*Exercise brief*
From the records that follow, copy every line in which "recompute" appears.

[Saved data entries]
____
-- pv_equiv track=rewrite | github.com/Oniliya/Projects_python_common | Paradigm/Sem_2/hw5_sem2.py | find_sub_arr
-- ===== SOURCE A (Python) =====
-- def find_sub_arr(my_list: list, num: int) -> list:
--     result = list([])
--     for i in range(0, len(my_list)):
--         sum_list = 0
--         for j in range(i, len(my_list)):
--             sum_list = sum_list + my_list[j]
--
--             if (sum(my_list[i:j+1])<=num):
--                 result.append(my_list[i:j+1])
--     return result
-- ===== SOURCE B (Python) =====
-- def find_sub_arr(my_list: list, num: int) -> list:
--     prefix = [0]
--     for x in my_list:
--         prefix.append(prefix[-1] + x)
--     n = len(my_list)
--     return [my_list[i:j] for i in range(n) for j in range(i + 1, n + 1)
--             if prefix[j] - prefix[i] <= num]
-- ===== Notes on version B (the rewrite author's own statement) =====
-- stated objective: faster
-- what changed: B first builds a prefix-sum table in one pass and then emits the answer as a single comprehension over (i,j) pairs whose range-sum test is the O(1) lookup prefix[j]-prefix[i], replacing A's stateful nested loops that recompute sum(my_list[i:j+1]) for every pair; intended as faster (O(n^2)+output vs O(n^3)), measured 71x at n=1024 where A timed out, unconfirmed beyond that.
import Mathlib
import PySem

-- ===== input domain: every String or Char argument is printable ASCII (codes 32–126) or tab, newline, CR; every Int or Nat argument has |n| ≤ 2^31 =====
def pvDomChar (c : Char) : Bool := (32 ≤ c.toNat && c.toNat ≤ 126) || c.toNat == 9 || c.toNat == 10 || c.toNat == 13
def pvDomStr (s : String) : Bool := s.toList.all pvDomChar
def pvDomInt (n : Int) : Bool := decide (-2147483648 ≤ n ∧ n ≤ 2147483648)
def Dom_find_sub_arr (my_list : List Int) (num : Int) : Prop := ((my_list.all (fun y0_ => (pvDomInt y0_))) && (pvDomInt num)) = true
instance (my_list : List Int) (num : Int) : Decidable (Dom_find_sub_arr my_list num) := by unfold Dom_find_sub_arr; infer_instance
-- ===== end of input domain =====

-- B builds a prefix-sum table once and emits the result as one comprehension whose range-sum
-- test is a prefix-difference lookup, replacing A's nested loops that recompute sum(my_list[i:j+1])
-- per pair (objective: faster; intended as faster, measured 71x at n=1024 where A timed out,
-- unconfirmed beyond that size).

-- ===== PORT A =====
-- indices j come from range(i, len), so my_list[j] never raises; pyGetD with default 0 is exact there
def find_sub_arr (my_list : List Int) (num : Int) : List (List Int) :=
  (PySem.List.pyRange 0 my_list.length 1).foldl (fun result i =>
    ((PySem.List.pyRange i my_list.length 1).foldl
      (fun (st : Int × List (List Int)) j =>
        let sum_list := st.1 + PySem.List.pyGetD my_list j 0
        (sum_list,
          if (PySem.List.slice my_list (some i) (some (j + 1))).sum ≤ num
          then st.2 ++ [PySem.List.slice my_list (some i) (some (j + 1))]
          else st.2))
      (0, result)).2)
    []

-- ===== PORT B =====
-- prefix[-1] is Python's last-element index on the always-nonempty table: pyGetD … (-1) is exact
def find_sub_arr_alt (my_list : List Int) (num : Int) : List (List Int) :=
  let pfx := my_list.foldl (fun P x => P ++ [PySem.List.pyGetD P (-1) 0 + x]) [(0 : Int)]
  let n : Int := my_list.length
  (PySem.List.pyRange 0 n 1).flatMap (fun i =>
    ((PySem.List.pyRange (i + 1) (n + 1) 1).filter
        (fun j => PySem.List.pyGetD pfx j 0 - PySem.List.pyGetD pfx i 0 ≤ num)).map
      (fun j => PySem.List.slice my_list (some i) (some j)))

-- ===== PRECONDITION & SPEC =====
def Spec_find_sub_arr (my_list : List Int) (num : Int) (out : List (List Int)) : Prop := out = find_sub_arr_alt my_list num
instance (my_list : List Int) (num : Int) (out : List (List Int)) : Decidable (Spec_find_sub_arr my_list num out) := by unfold Spec_find_sub_arr; infer_instance

-- ===== CLAIM (what is proved, stated in full; the proofs are below) =====
def Claim_equal_find_sub_arr : Prop := ∀ (my_list : List Int) (num : Int), Dom_find_sub_arr my_list num → Spec_find_sub_arr my_list num (find_sub_arr my_list num)

-- ===== LEMMAS AND PROOFS =====

-- running sums of L starting from s
def pvScan : Int → List Int → List Int
  | _, [] => []
  | s, x :: L => (s + x) :: pvScan (s + x) L

def pvPrefix (L : List Int) : List Int := 0 :: pvScan 0 L

theorem pv_build : ∀ (L acc : List Int) (hne : acc ≠ []),
    L.foldl (fun P x => P ++ [PySem.List.pyGetD P (-1) 0 + x]) acc
      = acc ++ pvScan (acc.getLast hne) L := by
  intro L
  induction L with
  | nil => intro acc hne; simp [pvScan]
  | cons x L ih =>
    intro acc hne
    simp only [List.foldl_cons]
    rw [PySem.List.pyGetD_neg_one acc 0 hne,
        ih (acc ++ [acc.getLast hne + x]) (by simp)]
    simp [pvScan]

theorem pv_prefix_alt (L : List Int) :
    L.foldl (fun P x => P ++ [PySem.List.pyGetD P (-1) 0 + x]) [(0 : Int)] = pvPrefix L := by
  have := pv_build L [0] (by simp)
  simpa [pvPrefix] using this

theorem pv_scan_getD : ∀ (L : List Int) (s : Int) (k : Nat), k < L.length →
    (pvScan s L).getD k 0 = s + (L.take (k + 1)).sum := by
  intro L
  induction L with
  | nil => intro s k h; simp at h
  | cons x L ih =>
    intro s k h
    cases k with
    | zero => simp [pvScan]
    | succ k =>
      simp only [pvScan, List.getD_cons_succ]
      rw [ih (s + x) k (by simpa using Nat.lt_of_succ_lt_succ h)]
      simp [List.take_succ_cons]
      ring

theorem pv_prefix_getD (L : List Int) (j : Nat) (h : j ≤ L.length) :
    PySem.List.pyGetD (pvPrefix L) (j : Int) 0 = (L.take j).sum := by
  rw [PySem.List.pyGetD_natCast]
  cases j with
  | zero => simp [pvPrefix]
  | succ k =>
    simp only [pvPrefix, List.getD_cons_succ]
    rw [pv_scan_getD L 0 k (by omega)]
    simp

theorem pv_cond (L : List Int) (iN kN : Nat) (hik : iN ≤ kN) (hk : kN < L.length) :
    (PySem.List.slice L (some (iN : Int)) (some ((kN : Int) + 1))).sum
      = (L.take (kN + 1)).sum - (L.take iN).sum := by
  have hcast : (kN : Int) + 1 = ((kN + 1 : Nat) : Int) := by push_cast; ring
  rw [hcast, PySem.List.slice_natCast]
  have hsplit : L.take (kN + 1) = L.take iN ++ (L.drop iN).take (kN + 1 - iN) := by
    have h : L.take (iN + (kN + 1 - iN)) = L.take iN ++ (L.drop iN).take (kN + 1 - iN) := by
      rw [List.take_add]
    rw [show iN + (kN + 1 - iN) = kN + 1 by omega] at h
    exact h
  rw [hsplit, List.sum_append]
  ring

-- inner loop of A, from index kN, equals B's filtered-map comprehension block for start i
theorem pv_inner (L : List Int) (num : Int) (iN : Nat) :
    ∀ (m kN : Nat), iN ≤ kN → kN + m = L.length →
    ∀ (sA : Int) (acc : List (List Int)),
    ((PySem.List.pyRange (kN : Int) L.length 1).foldl
      (fun (st : Int × List (List Int)) j =>
        let sum_list := st.1 + PySem.List.pyGetD L j 0
        (sum_list,
          if (PySem.List.slice L (some (iN : Int)) (some (j + 1))).sum ≤ num
          then st.2 ++ [PySem.List.slice L (some (iN : Int)) (some (j + 1))]
          else st.2))
      (sA, acc)).2
    = acc ++ ((PySem.List.pyRange ((kN : Int) + 1) ((L.length : Int) + 1) 1).filter
        (fun j => PySem.List.pyGetD (pvPrefix L) j 0 - PySem.List.pyGetD (pvPrefix L) (iN : Int) 0 ≤ num)).map
      (fun j => PySem.List.slice L (some (iN : Int)) (some j)) := by
  intro m
  induction m with
  | zero =>
    intro kN hik hlen sA acc
    rw [PySem.List.pyRange_one_eq_nil (by exact_mod_cast (by omega : L.length ≤ kN)),
        PySem.List.pyRange_one_eq_nil (by omega)]
    simp
  | succ m ih =>
    intro kN hik hlen sA acc
    have hK : kN < L.length := by omega
    have hk : (kN : Int) < (L.length : Int) := by exact_mod_cast hK
    rw [PySem.List.pyRange_one_cons hk,
        PySem.List.pyRange_one_cons (by push_cast; omega : (kN : Int) + 1 < (L.length : Int) + 1)]
    simp only [List.foldl_cons, List.filter_cons]
    have hpj : PySem.List.pyGetD (pvPrefix L) ((kN : Int) + 1) 0 = (L.take (kN + 1)).sum := by
      rw [show (kN : Int) + 1 = ((kN + 1 : Nat) : Int) by push_cast; ring]
      exact pv_prefix_getD L (kN + 1) (by omega)
    have hpi : PySem.List.pyGetD (pvPrefix L) (iN : Int) 0 = (L.take iN).sum :=
      pv_prefix_getD L iN (by omega)
    have hcond : ((PySem.List.slice L (some (iN : Int)) (some ((kN : Int) + 1))).sum ≤ num)
        = (PySem.List.pyGetD (pvPrefix L) ((kN : Int) + 1) 0
            - PySem.List.pyGetD (pvPrefix L) (iN : Int) 0 ≤ num) := by
      rw [hpj, hpi, pv_cond L iN kN hik hK]
    have hcast : (kN : Int) + 1 = ((kN + 1 : Nat) : Int) := by push_cast; ring
    by_cases hc : (PySem.List.slice L (some (iN : Int)) (some ((kN : Int) + 1))).sum ≤ num
    · have hc' : (PySem.List.pyGetD (pvPrefix L) ((kN : Int) + 1) 0
          - PySem.List.pyGetD (pvPrefix L) (iN : Int) 0 ≤ num) := by rw [← hcond]; exact hc
      simp only [if_pos hc, decide_eq_true hc', if_pos, List.map_cons]
      rw [hcast]
      rw [ih (kN + 1) (by omega) (by omega) _ _]
      push_cast
      simp
    · have hc' : ¬ (PySem.List.pyGetD (pvPrefix L) ((kN : Int) + 1) 0
          - PySem.List.pyGetD (pvPrefix L) (iN : Int) 0 ≤ num) := by rw [← hcond]; exact hc
      simp only [if_neg hc, decide_eq_false hc', Bool.false_eq_true, if_false]
      rw [hcast]
      rw [ih (kN + 1) (by omega) (by omega) _ _]

-- ===== VERDICT (by name: the statement is the Claim_ definition above) =====
theorem find_sub_arr_spec : Claim_equal_find_sub_arr := by
  intro L num _
  unfold Spec_find_sub_arr find_sub_arr find_sub_arr_alt
  rw [pv_prefix_alt L]
  rw [show (PySem.List.pyRange 0 (L.length : Int) 1).foldl (fun result i =>
      ((PySem.List.pyRange i L.length 1).foldl
        (fun (st : Int × List (List Int)) j =>
          let sum_list := st.1 + PySem.List.pyGetD L j 0
          (sum_list,
            if (PySem.List.slice L (some i) (some (j + 1))).sum ≤ num
            then st.2 ++ [PySem.List.slice L (some i) (some (j + 1))]
            else st.2))
        (0, result)).2) []
    = (PySem.List.pyRange 0 (L.length : Int) 1).foldl (fun result i =>
        result ++ ((PySem.List.pyRange (i + 1) ((L.length : Int) + 1) 1).filter
          (fun j => PySem.List.pyGetD (pvPrefix L) j 0 - PySem.List.pyGetD (pvPrefix L) i 0 ≤ num)).map
          (fun j => PySem.List.slice L (some i) (some j))) []
    from ?_]
  · rw [PySem.List.foldl_append_eq_flatMap]
    simp
  · apply PySem.List.foldl_congr_mem
    intro acc i hi
    rw [PySem.List.mem_pyRange_one] at hi
    obtain ⟨h0, h1⟩ := hi
    rw [(Int.toNat_of_nonneg h0).symm]
    have h2 : i.toNat ≤ L.length := by omega
    have := pv_inner L num i.toNat (L.length - i.toNat) i.toNat le_rfl (by omega) 0 acc
    simpa using this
____
*Answer below*
-- what changed: B first builds a prefix-sum table in one pass and then emits the answer as a single comprehension over (i,j) pairs whose range-sum test is the O(1) lookup prefix[j]-prefix[i], replacing A's stateful nested loops that recompute sum(my_list[i:j+1]) for every pair; intended as faster (O(n^2)+output vs O(n^3)), measured 71x at n=1024 where A timed out, unconfirmed beyond that.
-- test is a prefix-difference lookup, replacing A's nested loops that recompute sum(my_list[i:j+1])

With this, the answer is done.